My needs are weirder. I want to issue a URL to an individual web site, and then download that unique page into a DOC so that I can parse the heck out of it.

My universe consists of pages with a common format, AND individually constructed web pages - for example corporate or personal web sites.
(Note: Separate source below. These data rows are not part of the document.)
-- pv_equiv track=rewrite | github.com/bwolfe502/PACbot | actions/quests.py | _deduplicate_quests
-- ===== SOURCE A (Python) =====
-- def _deduplicate_quests(quests):
--     """Deduplicate quest list by type, keeping the entry with the most remaining.
--     Each rally counts toward ALL quests of the same type (alliance + side),
--     so we only need max(remaining) rallies per type.
--     Returns a new list with at most one quest per quest_type."""
--     best_by_type = {}
--     for q in quests:
--         qt = q["quest_type"]
--         remaining = q["target"] - q["current"]
--         prev = best_by_type.get(qt)
--         if prev is None or remaining > (prev["target"] - prev["current"]):
--             best_by_type[qt] = q
--     return list(best_by_type.values())
-- ===== SOURCE B (Python) =====
-- def _deduplicate_quests(quests):
--     """Deduplicate quest list by type, keeping the entry with the most remaining.
--     Group-then-reduce: bucket quests by type in encounter order, then pick the
--     best of each bucket (max returns the first maximal element, matching the
--     strict '>' first-wins behaviour of the running-best version)."""
--     buckets = {}
--     for q in quests:
--         buckets.setdefault(q["quest_type"], []).append(q)
--     return [max(bucket, key=lambda q: q["target"] - q["current"])
--             for bucket in buckets.values()]
-- ===== Notes on version B (the rewrite author's own statement) =====
-- stated objective: alternative
-- what changed: Replaces the online running-best fold over one dict with a group-then-reduce: a first pass buckets quests by type (setdefault/append, preserving encounter order), then a comprehension picks max(bucket, key=remaining) per bucket; first-maximal max matches the strict '>' first-wins rule.
import Mathlib
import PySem

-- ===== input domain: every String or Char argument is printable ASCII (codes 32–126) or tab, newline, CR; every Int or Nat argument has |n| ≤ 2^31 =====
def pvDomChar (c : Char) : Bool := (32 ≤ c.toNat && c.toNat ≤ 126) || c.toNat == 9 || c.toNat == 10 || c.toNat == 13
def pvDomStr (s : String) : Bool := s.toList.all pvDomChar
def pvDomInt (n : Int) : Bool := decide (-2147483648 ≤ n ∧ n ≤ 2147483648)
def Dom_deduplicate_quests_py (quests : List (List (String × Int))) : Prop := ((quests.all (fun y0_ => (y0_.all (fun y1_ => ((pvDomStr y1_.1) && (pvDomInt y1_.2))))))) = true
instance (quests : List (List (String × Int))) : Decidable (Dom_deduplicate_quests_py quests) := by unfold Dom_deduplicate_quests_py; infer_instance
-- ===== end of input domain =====

-- B replaces A's online running-best fold by a group-then-reduce (bucket quests by type, then
-- take the first maximal element of each bucket); same cost, different decomposition.


-- ===== PORT A =====
-- shared lookup helper: q[k] on a quest dict; the `.getD 0` default is unreachable under
-- Pre_deduplicate_quests_py (a missing key is Python's KeyError, excluded by Pre_)
def qGetD (q : List (String × Int)) (k : String) : Int :=
  ((PySem.Dict.mk q).get? k).getD 0

-- one iteration of A's `for q in quests` loop over the running-best dict
def aStep (best_by_type : PySem.Dict Int (List (String × Int))) (q : List (String × Int)) :
    PySem.Dict Int (List (String × Int)) :=
  let qt := qGetD q "quest_type"
  let remaining := qGetD q "target" - qGetD q "current"
  match best_by_type.get? qt with
  | none => best_by_type.insert qt q                        -- prev is None
  | some prev =>
      if qGetD prev "target" - qGetD prev "current" < remaining then best_by_type.insert qt q
      else best_by_type

def deduplicate_quests_py (quests : List (List (String × Int))) : List (List (String × Int)) :=
  (quests.foldl aStep PySem.Dict.empty).values

-- ===== PORT B =====
-- Source B's `lambda q: q["target"] - q["current"]` key
def qRem (q : List (String × Int)) : Int := qGetD q "target" - qGetD q "current"

-- one iteration of Source B's bucketing loop: buckets.setdefault(q["quest_type"], []).append(q)
def bStep (buckets : PySem.Dict Int (List (List (String × Int)))) (q : List (String × Int)) :
    PySem.Dict Int (List (List (String × Int))) :=
  buckets.modify (qGetD q "quest_type") [] (· ++ [q])

def deduplicate_quests_py_alt (quests : List (List (String × Int))) : List (List (String × Int)) :=
  let buckets := quests.foldl bStep PySem.Dict.empty
  -- max(bucket, key=qRem); `.getD []` is unreachable: every bucket is nonempty
  buckets.values.map (fun bucket => (PySem.List.max? bucket qRem).getD [])

-- ===== PRECONDITION & SPEC =====
-- Pre_ excludes exactly the inputs on which Python A raises KeyError: a quest missing one of
-- the keys "quest_type", "target", "current".
def Pre_deduplicate_quests_py (quests : List (List (String × Int))) : Prop :=
  ∀ q ∈ quests, ((PySem.Dict.mk q).contains "quest_type" = true) ∧
    ((PySem.Dict.mk q).contains "target" = true) ∧ ((PySem.Dict.mk q).contains "current" = true)
instance (quests : List (List (String × Int))) : Decidable (Pre_deduplicate_quests_py quests) := by
  unfold Pre_deduplicate_quests_py; infer_instance

def pvWitness_deduplicate_quests_py : (List (List (String × Int))) :=
  [[("quest_type", 1), ("target", 5), ("current", 2)], [("quest_type", 1), ("target", 9), ("current", 3)]]

def Spec_deduplicate_quests_py (quests : List (List (String × Int))) (out : List (List (String × Int))) : Prop := out = deduplicate_quests_py_alt quests
instance (quests : List (List (String × Int))) (out : List (List (String × Int))) : Decidable (Spec_deduplicate_quests_py quests out) := by unfold Spec_deduplicate_quests_py; infer_instance

-- ===== CLAIM (what is proved, stated in full; the proofs are below) =====
def Claim_equal_deduplicate_quests_py : Prop := ∀ (quests : List (List (String × Int))), Dom_deduplicate_quests_py quests → Pre_deduplicate_quests_py quests → Spec_deduplicate_quests_py quests (deduplicate_quests_py quests)

-- ===== LEMMAS AND PROOFS =====

-- A's running best, started from an arbitrary accumulator (aFold none l = max? l qRem by rfl)
def aFold (o : Option (List (String × Int))) (l : List (List (String × Int))) :
    Option (List (String × Int)) :=
  l.foldl (fun acc q => match acc with
    | none => some q
    | some p => if qRem p < qRem q then some q else some p) o

theorem aFold_none_eq_max? (l : List (List (String × Int))) :
    aFold none l = PySem.List.max? l qRem := by
  unfold aFold PySem.List.max?
  exact PySem.List.foldl_congr_mem _ _ _ _ (fun acc x _ => by cases acc <;> rfl)

theorem aFold_cons (o : Option (List (String × Int))) (q : List (String × Int))
    (l : List (List (String × Int))) :
    aFold o (q :: l) = aFold (match o with
      | none => some q
      | some p => if qRem p < qRem q then some q else some p) l := rfl

theorem get?_foldA (l : List (List (String × Int))) (d : PySem.Dict Int (List (String × Int)))
    (k : Int) :
    (l.foldl aStep d).get? k
      = aFold (d.get? k) (l.filter (fun q => qGetD q "quest_type" == k)) := by
  induction l generalizing d with
  | nil => rfl
  | cons q t ih =>
      simp only [List.foldl_cons, List.filter_cons]
      rw [ih]
      by_cases hk : qGetD q "quest_type" = k
      · subst hk
        simp only [beq_self_eq_true, if_pos]
        rw [aFold_cons]
        congr 1
        simp only [aStep, qRem]
        cases hd : d.get? (qGetD q "quest_type") with
        | none => simp [PySem.Dict.get?_insert_self]
        | some prev =>
            dsimp only
            split_ifs with h
            · simp [PySem.Dict.get?_insert_self]
            · exact hd
      · have hbeq : (qGetD q "quest_type" == k) = false := by
          simp [hk]
        simp only [hbeq, if_neg Bool.false_ne_true]
        congr 1
        unfold aStep
        cases hd : d.get? (qGetD q "quest_type") with
        | none =>
            simp only [hd]
            exact PySem.Dict.get?_insert_of_ne d q (Ne.symm hk)
        | some prev =>
            simp only [hd]
            split_ifs with h
            · exact PySem.Dict.get?_insert_of_ne d q (Ne.symm hk)
            · rfl

theorem keys_foldA (l : List (List (String × Int))) (d : PySem.Dict Int (List (String × Int))) :
    (l.foldl aStep d).keys
      = PySem.Set.update d.keys (l.map (fun q => qGetD q "quest_type")) := by
  induction l generalizing d with
  | nil => rfl
  | cons q t ih =>
      simp only [List.foldl_cons, List.map_cons, PySem.Set.update_cons]
      rw [ih]
      congr 1
      unfold aStep
      cases hd : d.get? (qGetD q "quest_type") with
      | none =>
          have hc : d.contains (qGetD q "quest_type") = false := by
            rw [PySem.Dict.contains_eq_isSome_get?, hd]; rfl
          simp only [hd]
          rw [PySem.Dict.keys_insert_of_not_contains _ _ hc,
              PySem.Set.add_of_not_mem]
          intro hmem
          rw [← PySem.Dict.contains_iff_mem_keys] at hmem
          simp [hc] at hmem
      | some prev =>
          have hc : d.contains (qGetD q "quest_type") = true := by
            rw [PySem.Dict.contains_eq_isSome_get?, hd]; rfl
          have hmem : qGetD q "quest_type" ∈ d.keys :=
            (PySem.Dict.contains_iff_mem_keys d _).mp hc
          simp only [hd]
          split_ifs with h
          · rw [PySem.Dict.keys_insert_of_contains _ _ hc, PySem.Set.add_of_mem hmem]
          · rw [PySem.Set.add_of_mem hmem]

-- B's bucket fold rewritten as the pair-fold the PySem grouping lemmas speak about
theorem foldB_eq_pairs (quests : List (List (String × Int)))
    (d : PySem.Dict Int (List (List (String × Int)))) :
    quests.foldl bStep d
      = (quests.map (fun q => (qGetD q "quest_type", q))).foldl
          (fun b p => b.modify p.1 [] (· ++ [p.2])) d := by
  rw [List.foldl_map]
  rfl

theorem filter_pairs (quests : List (List (String × Int))) (k : Int) :
    ((quests.map (fun q => (qGetD q "quest_type", q))).filter
        (fun p : Int × List (String × Int) => p.1 == k)).map
      (fun p : Int × List (String × Int) => p.2)
      = quests.filter (fun q => qGetD q "quest_type" == k) := by
  rw [List.filter_map, List.map_map]
  simp [Function.comp_def]

-- ===== VERDICT (by name: the statement is the Claim_ definition above) =====
theorem deduplicate_quests_py_spec : Claim_equal_deduplicate_quests_py := by
  intro quests _ _
  unfold Spec_deduplicate_quests_py
  show (quests.foldl aStep PySem.Dict.empty).values
      = (quests.foldl bStep PySem.Dict.empty).values.map
          (fun bucket => (PySem.List.max? bucket qRem).getD [])
  -- names for the two dicts
  set keyf : List (String × Int) → Int := fun q => qGetD q "quest_type" with hkeyf
  -- A side: keys and per-key values
  have hAkeys : (quests.foldl aStep PySem.Dict.empty).keys
      = PySem.Set.ofList (quests.map keyf) := by
    rw [keys_foldA]
    simp [PySem.Set.update_nil_left, PySem.Dict.keys_empty, hkeyf]
  have hAnodup : (quests.foldl aStep PySem.Dict.empty).keys.Nodup := by
    rw [hAkeys]; exact PySem.Set.nodup_ofList _
  -- B side: keys and per-key buckets
  have hBfold := foldB_eq_pairs quests PySem.Dict.empty
  have hBkeys : (quests.foldl bStep PySem.Dict.empty).keys
      = PySem.Set.ofList (quests.map keyf) := by
    have h := PySem.Dict.keys_foldl_modify_key quests (fun q => qGetD q "quest_type")
      ([] : List (List (String × Int))) (fun _ q v => v ++ [q]) PySem.Dict.empty
    simpa [bStep, PySem.Set.update_nil_left, PySem.Dict.keys_empty, hkeyf] using h
  have hBnodup : (quests.foldl bStep PySem.Dict.empty).keys.Nodup := by
    rw [hBkeys]; exact PySem.Set.nodup_ofList _
  rw [PySem.Dict.values_eq_map_keys _ hAnodup [],
      PySem.Dict.values_eq_map_keys _ hBnodup [],
      hAkeys, hBkeys, List.map_map]
  apply List.map_congr_left
  intro k hk
  -- A's entry at k
  have hA : (quests.foldl aStep PySem.Dict.empty).getD k []
      = (PySem.List.max? (quests.filter (fun q => keyf q == k)) qRem).getD [] := by
    rw [PySem.Dict.getD_eq_get?_getD, get?_foldA, PySem.Dict.get?_empty, aFold_none_eq_max?]
  -- B's entry at k
  have hB : (quests.foldl bStep PySem.Dict.empty).getD k []
      = quests.filter (fun q => keyf q == k) := by
    rw [hBfold, PySem.Dict.getD_foldl_modify_append, PySem.Dict.getD_empty, filter_pairs]
    simp [hkeyf]
  -- both sides are max? of the same filtered sublist (on an empty filter both default to [])
  rw [hA, Function.comp_apply, hB]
I was doing this with gay abandon fifteen or twenty years ago, but time have changed:-
Being told that InternetExplorer is no longer "good"
Captchas
Heavy formatting rather than text
Images and animations
Pop-ups and slide-ins telling me to use Firefox rather than my current browser (up to date Firefox!)
javascript in the web page so useful data is not there in the web page itself but is reconstituted by the browser on-the-fly.
A large part of the past week has been spent getting over those hurdles.
Cheers
Chris
There's nothing heavier than an empty water bottle

gnh1201
NewLounger
Posts: 1
Joined: 15 Apr 2022, 05:56

Re: Alternative to IExplorer in data mining in VBA

Post by gnh1201 »

You can control a Chromium-based browser (Chrome, Edge, etc) using MS JScript. It runs on the WSH, just like VBScript.

Example: crawltest.js

Code: Select all

// Based on: gnh1201/welsonjs (github)

var Chrome = require("lib/chrome");

function main() {
    var wbInstance = Chrome.create().setVendor("msedge").open("[protocol]://[domain]:[port]/");
    sleep(5000);
    console.log(wbInstance.getHTML("body"));
}

exports.main = main;
How to run:

Code: Select all

cscript app.js crawltest
VBScript can run this using the "WScript.Shell".
Last edited by gnh1201 on 15 Apr 2022, 06:22, edited 1 time in total.